Amazon.com is one of the most well-known e-commerce platforms in the world. A key driver of its success is its highly effective recommender system, which plays a crucial role in personalizing the shopping experience, increasing user engagement, and boosting sales. This report uses scenario design to analyze Amazon’s recommender system from both the organization’s and the customer’s perspectives. It also includes insights reverse-engineered from Amazon’s interface and external research, and offers recommendations for future improvements.
1. Who are the target users?
Amazon’s target users include individual consumers, Prime members, and
third-party sellers. These users engage with a wide range of product
categories, from electronics and books to groceries and clothing.
2. What are the users’ key goals?
Users want to discover relevant products, receive personalized shopping
suggestions, save time browsing, and make well-informed purchasing
decisions.
3. How can the website help them achieve those
goals?
Amazon helps users achieve their goals through personalized product
recommendations such as “Customers who bought this also bought,”

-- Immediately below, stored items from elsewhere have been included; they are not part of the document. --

-- pv_equiv track=rewrite | github.com/JaneChun/algorithm | 프로그래머스/3/60059. 자물쇠와 열쇠/자물쇠와 열쇠.py | check
-- ===== SOURCE A (Python) =====
-- def check(lock, key, x_offset, y_offset):
--     N = len(lock)
--     M = len(key)
--
--     for i in range(N):
--         for j in range(N):
--             val = lock[i][j] # 현재 자물쇠의 값
--
--             key_i = i - x_offset
--             key_j = j - y_offset
--
--             if 0 <= key_i < M and 0 <= key_j < M:
--                 val += key[key_i][key_j] # val(0) + key(1) = 1
--
--             # 1이 아닌 경우, 열수 없음(0이거나 2인 경우)
--             if val != 1:
--                 return False
--     # 모두 통과한 경우 True
--     return True
-- ===== SOURCE B (Python) =====
-- def check(lock, key, x_offset, y_offset):
--     N = len(lock)
--     M = len(key)
--     # Pass 1: overlap region, traversed via key coordinates.
--     for ki in range(M):
--         li = ki + x_offset
--         if 0 <= li < N:
--             for kj in range(M):
--                 lj = kj + y_offset
--                 if 0 <= lj < N:
--                     if lock[li][lj] + key[ki][kj] != 1:
--                         return False
--     # Pass 2: lock cells not covered by the key.
--     for i in range(N):
--         for j in range(N):
--             if not (0 <= i - x_offset < M and 0 <= j - y_offset < M):
--                 if lock[i][j] != 1:
--                     return False
--     return True
-- ===== Notes on version B (the rewrite author's own statement) =====
-- stated objective: alternative
-- what changed: Single merged lock scan replaced by two passes: the overlap is traversed via key coordinates (ki,kj) checking lock[ki+x][kj+y]+key[ki][kj]==1, then a second scan checks the uncovered lock cells equal 1.
-- outside the precondition, e.g. on check([[9, 0], [0, 0]], [[1], []], 0, 1): A returns False, B raises IndexError
import Mathlib
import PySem

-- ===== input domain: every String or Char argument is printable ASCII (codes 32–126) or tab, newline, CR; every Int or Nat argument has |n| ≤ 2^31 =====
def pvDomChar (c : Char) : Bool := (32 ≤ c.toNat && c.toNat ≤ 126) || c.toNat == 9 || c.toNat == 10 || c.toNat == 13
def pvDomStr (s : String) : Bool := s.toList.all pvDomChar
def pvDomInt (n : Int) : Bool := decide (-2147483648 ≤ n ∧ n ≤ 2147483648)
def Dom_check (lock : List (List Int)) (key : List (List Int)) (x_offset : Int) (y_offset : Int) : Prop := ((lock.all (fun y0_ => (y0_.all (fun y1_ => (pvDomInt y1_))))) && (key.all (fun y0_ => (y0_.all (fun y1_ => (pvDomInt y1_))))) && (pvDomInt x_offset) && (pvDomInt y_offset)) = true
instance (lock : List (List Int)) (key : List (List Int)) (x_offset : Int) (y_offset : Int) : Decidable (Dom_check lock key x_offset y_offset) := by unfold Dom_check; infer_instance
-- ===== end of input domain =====

-- B replaces A's single merged scan of the lock by two passes (overlap traversed via key
-- coordinates, then the uncovered lock cells); same cost, different decomposition (objective: alternative).

-- ===== PORT A =====
def check (lock : List (List Int)) (key : List (List Int)) (x_offset : Int) (y_offset : Int) : Bool :=
  let N : Int := lock.length
  let M : Int := key.length
  (PySem.List.pyRange 0 N 1).all (fun i =>
    (PySem.List.pyRange 0 N 1).all (fun j =>
      let val := PySem.List.pyGetD (PySem.List.pyGetD lock i []) j 0
      let key_i := i - x_offset
      let key_j := j - y_offset
      let val := if 0 ≤ key_i ∧ key_i < M ∧ 0 ≤ key_j ∧ key_j < M then
                   val + PySem.List.pyGetD (PySem.List.pyGetD key key_i []) key_j 0
                 else val
      val == 1))

-- ===== PORT B =====
def check_alt (lock : List (List Int)) (key : List (List Int)) (x_offset : Int) (y_offset : Int) : Bool :=
  let N : Int := lock.length
  let M : Int := key.length
  ((PySem.List.pyRange 0 M 1).all (fun ki =>
      let li := ki + x_offset
      if 0 ≤ li ∧ li < N then
        (PySem.List.pyRange 0 M 1).all (fun kj =>
          let lj := kj + y_offset
          if 0 ≤ lj ∧ lj < N then
            (PySem.List.pyGetD (PySem.List.pyGetD lock li []) lj 0 +
             PySem.List.pyGetD (PySem.List.pyGetD key ki []) kj 0) == 1
          else true)
      else true))
  &&
  ((PySem.List.pyRange 0 N 1).all (fun i =>
    (PySem.List.pyRange 0 N 1).all (fun j =>
      if ¬ (0 ≤ i - x_offset ∧ i - x_offset < M ∧ 0 ≤ j - y_offset ∧ j - y_offset < M) then
        PySem.List.pyGetD (PySem.List.pyGetD lock i []) j 0 == 1
      else true)))

-- ===== PRECONDITION & SPEC =====
-- helpers for Pre_: row/cell access with a 0/[] default, never reaching out of range
def pvRow (m : List (List Int)) (i : Int) : List Int := if 0 ≤ i then m.getD i.toNat [] else []
def pvRowLen (m : List (List Int)) (i : Int) : Int := (pvRow m i).length
def pvGet2 (m : List (List Int)) (i j : Int) : Int := if 0 ≤ j then (pvRow m i).getD j.toNat 0 else 0
def pvLexLT (a b c d : Int) : Bool := a < c || (a == c && b < d)
-- A raises no IndexError: every cell of A's row-major scan is either in range or preceded
-- (in that scan order) by an in-range cell whose value already decides False
def pvNoRaiseA (lock : List (List Int)) (key : List (List Int)) (x : Int) (y : Int) : Bool :=
  let N : Int := lock.length
  let M : Int := key.length
  let cov : Int → Int → Bool := fun i j =>
    decide (0 ≤ i - x) && decide (i - x < M) && decide (0 ≤ j - y) && decide (j - y < M)
  let readA : Int → Int → Bool := fun i j =>
    decide (j < pvRowLen lock i) && (!(cov i j) || decide (j - y < pvRowLen key (i - x)))
  let stopA : Int → Int → Bool := fun i j =>
    readA i j && decide (pvGet2 lock i j + (if cov i j then pvGet2 key (i - x) (j - y) else 0) ≠ 1)
  (PySem.List.pyRange 0 N 1).all fun i => (PySem.List.pyRange 0 N 1).all fun j =>
    readA i j || ((PySem.List.pyRange 0 N 1).any fun i2 => (PySem.List.pyRange 0 N 1).any fun j2 =>
      pvLexLT i2 j2 i j && stopA i2 j2)
-- B raises no IndexError: same condition for B's scan (overlap pass in key order, then the uncovered lock cells)
def pvNoRaiseB (lock : List (List Int)) (key : List (List Int)) (x : Int) (y : Int) : Bool :=
  let N : Int := lock.length
  let M : Int := key.length
  let cov : Int → Int → Bool := fun i j =>
    decide (0 ≤ i - x) && decide (i - x < M) && decide (0 ≤ j - y) && decide (j - y < M)
  let inP1 : Int → Int → Bool := fun ki kj =>
    decide (0 ≤ ki + x) && decide (ki + x < N) && decide (0 ≤ kj + y) && decide (kj + y < N)
  let readB1 : Int → Int → Bool := fun ki kj =>
    decide (kj + y < pvRowLen lock (ki + x)) && decide (kj < pvRowLen key ki)
  let stopB1 : Int → Int → Bool := fun ki kj =>
    readB1 ki kj && decide (pvGet2 lock (ki + x) (kj + y) + pvGet2 key ki kj ≠ 1)
  let readB2 : Int → Int → Bool := fun i j => decide (j < pvRowLen lock i)
  let stopB2 : Int → Int → Bool := fun i j => readB2 i j && decide (pvGet2 lock i j ≠ 1)
  let anyStop1 : Bool := (PySem.List.pyRange 0 M 1).any fun ki => (PySem.List.pyRange 0 M 1).any fun kj =>
    inP1 ki kj && stopB1 ki kj
  (((PySem.List.pyRange 0 M 1).all fun ki => (PySem.List.pyRange 0 M 1).all fun kj =>
      !(inP1 ki kj) || readB1 ki kj ||
        ((PySem.List.pyRange 0 M 1).any fun a => (PySem.List.pyRange 0 M 1).any fun b =>
          pvLexLT a b ki kj && inP1 a b && stopB1 a b))
   &&
   ((PySem.List.pyRange 0 N 1).all fun i => (PySem.List.pyRange 0 N 1).all fun j =>
      cov i j || readB2 i j || anyStop1 ||
        ((PySem.List.pyRange 0 N 1).any fun a => (PySem.List.pyRange 0 N 1).any fun b =>
          pvLexLT a b i j && !(cov a b) && stopB2 a b)))
-- Pre_ admits exactly the inputs on which neither Python program raises an IndexError: every
-- out-of-range access is preceded, in the respective program's own scan order, by an in-range
-- cell that already decides False.  It excludes inputs on which A returns but B's different
-- traversal order reaches the out-of-range access first and raises (see the cited example).
def Pre_check (lock : List (List Int)) (key : List (List Int)) (x_offset : Int) (y_offset : Int) : Prop :=
  (pvNoRaiseA lock key x_offset y_offset && pvNoRaiseB lock key x_offset y_offset) = true
instance (lock : List (List Int)) (key : List (List Int)) (x_offset : Int) (y_offset : Int) : Decidable (Pre_check lock key x_offset y_offset) := by unfold Pre_check; infer_instance
def pvWitness_check : List (List Int) × List (List Int) × Int × Int := ([[0, 0], [0, 1]], [[1]], 1, 0)
def Spec_check (lock : List (List Int)) (key : List (List Int)) (x_offset : Int) (y_offset : Int) (out : Bool) : Prop := out = check_alt lock key x_offset y_offset
instance (lock : List (List Int)) (key : List (List Int)) (x_offset : Int) (y_offset : Int) (out : Bool) : Decidable (Spec_check lock key x_offset y_offset out) := by unfold Spec_check; infer_instance

-- ===== CLAIM (what is proved, stated in full; the proofs are below) =====
def Claim_equal_check : Prop := ∀ (lock : List (List Int)) (key : List (List Int)) (x_offset : Int) (y_offset : Int), Dom_check lock key x_offset y_offset → Pre_check lock key x_offset y_offset → Spec_check lock key x_offset y_offset (check lock key x_offset y_offset)

-- ===== LEMMAS AND PROOFS =====

-- ===== VERDICT (by name: the statement is the Claim_ definition above) =====
theorem check_spec : Claim_equal_check := by
  intro lock key x y _ _
  unfold Spec_check check check_alt
  rw [Bool.eq_iff_iff]
  simp only [List.all_eq_true, PySem.List.mem_pyRange_one, beq_iff_eq, Bool.and_eq_true]
  constructor
  · intro hA
    refine ⟨?_, ?_⟩
    · intro ki hki
      split_ifs with h1
      · rw [List.all_eq_true]
        intro kj hkj
        rw [PySem.List.mem_pyRange_one] at hkj
        split_ifs with h2
        · have hcov : 0 ≤ ki + x - x ∧ ki + x - x < (key.length : Int) ∧
              0 ≤ kj + y - y ∧ kj + y - y < (key.length : Int) :=
            ⟨by omega, by omega, by omega, by omega⟩
          have h3 := hA (ki + x) ⟨by omega, by omega⟩ (kj + y) ⟨by omega, by omega⟩
          rw [if_pos hcov] at h3
          have e1 : ki + x - x = ki := by ring
          have e2 : kj + y - y = kj := by ring
          rw [e1, e2] at h3
          simpa [beq_iff_eq] using h3
        · rfl
      · rfl
    · intro i hi j hj
      split_ifs with h
      · rfl
      · have h3 := hA i hi j hj
        rw [if_neg h] at h3
        simpa [beq_iff_eq] using h3
  · rintro ⟨hB1, hB2⟩ i hi j hj
    by_cases hc : 0 ≤ i - x ∧ i - x < (key.length : Int) ∧ 0 ≤ j - y ∧ j - y < (key.length : Int)
    · rw [if_pos hc]
      obtain ⟨c1, c2, c3, c4⟩ := hc
      have h1 := hB1 (i - x) ⟨by omega, by omega⟩
      rw [if_pos (⟨by omega, by omega⟩ : 0 ≤ i - x + x ∧ i - x + x < (lock.length : Int))] at h1
      rw [List.all_eq_true] at h1
      have h2 := h1 (j - y) (by rw [PySem.List.mem_pyRange_one]; exact ⟨by omega, by omega⟩)
      rw [if_pos (⟨by omega, by omega⟩ : 0 ≤ j - y + y ∧ j - y + y < (lock.length : Int))] at h2
      have e1 : i - x + x = i := by ring
      have e2 : j - y + y = j := by ring
      rw [e1, e2] at h2
      simpa [beq_iff_eq] using h2
    · rw [if_neg hc]
      have h3 := hB2 i hi j hj
      rw [if_pos hc] at h3
      simpa [beq_iff_eq] using h3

“Inspired by your browsing history,” and “Recommended for you.” These
suggestions use collaborative filtering to leverage user behavior data
and enhance product discovery.
1. Who are the users?
From a customer’s perspective, users include casual shoppers, frequent
buyers, and users looking for specific products or gifts.
2. What are their goals?
Customers want to easily find products they need, discover new and
relevant items they hadn’t considered, and get good value for their
money.
3. How can the system help them?
The recommendation engine supports these goals by providing contextually
relevant suggestions based on previous purchases, browsing history,
shopping cart activity, and what similar users have done. For example,
if a user buys a phone, the system may recommend a compatible phone case
or screen protector.
Amazon’s interface suggests that the recommendation engine is embedded throughout the user journey—from the home page to product detail pages, and even in the shopping cart.
Key observed features: - “Recommended for you” on the homepage is tailored based on browsing and purchase history. - “Frequently bought together” and “Customers who bought this item also bought” on product pages use co-purchase and clickstream data. - “Keep shopping for…” nudges repeat or recurring purchases based on past behavior.
According to the seminal paper by Linden, Smith, and York (2003), Amazon uses item-to-item collaborative filtering. Instead of computing similarity between users (which is computationally expensive), it compares items by how frequently they are co-interacted with. This enables scalable and real-time recommendations.
The system avoids reliance on user demographics or reviews in most cases and instead leverages behavior-based signals like: - Co-purchase patterns - Browsing history - Cart additions and removals - Click-through data
While Amazon’s recommender system is highly effective, there are opportunities for refinement:
1. Improve Diversity and Serendipity
Amazon’s system can become echo-chamber-like, reinforcing previous
behavior. Adding occasional “surprise” recommendations or cross-category
suggestions could improve product discovery and user delight.
2. Incorporate Sentiment-Aware Recommendations
Mining product reviews and using sentiment analysis can help Amazon
recommend products that are not just popular, but positively
reviewed—especially useful for subjective products like
clothing or media.
3. Add Explicit User Controls
Allowing users to adjust preferences or filter
recommendations (e.g., “Show me less tech” or “More
eco-friendly items”) could make the system more transparent and
user-aligned.
4. Improve Cold Start Handling
New users and new products face the “cold start” problem. Leveraging
additional metadata (product categories, descriptions) and onboarding
questionnaires could help bootstrap recommendations more quickly.
Amazon’s recommender system is a foundational pillar of its user experience and business model. Through effective use of item-to-item collaborative filtering, Amazon delivers high-quality recommendations that enhance shopping efficiency and customer satisfaction. Using scenario design helped us identify user goals and highlight specific areas where Amazon can enhance its system to increase engagement, transparency, and user satisfaction even further.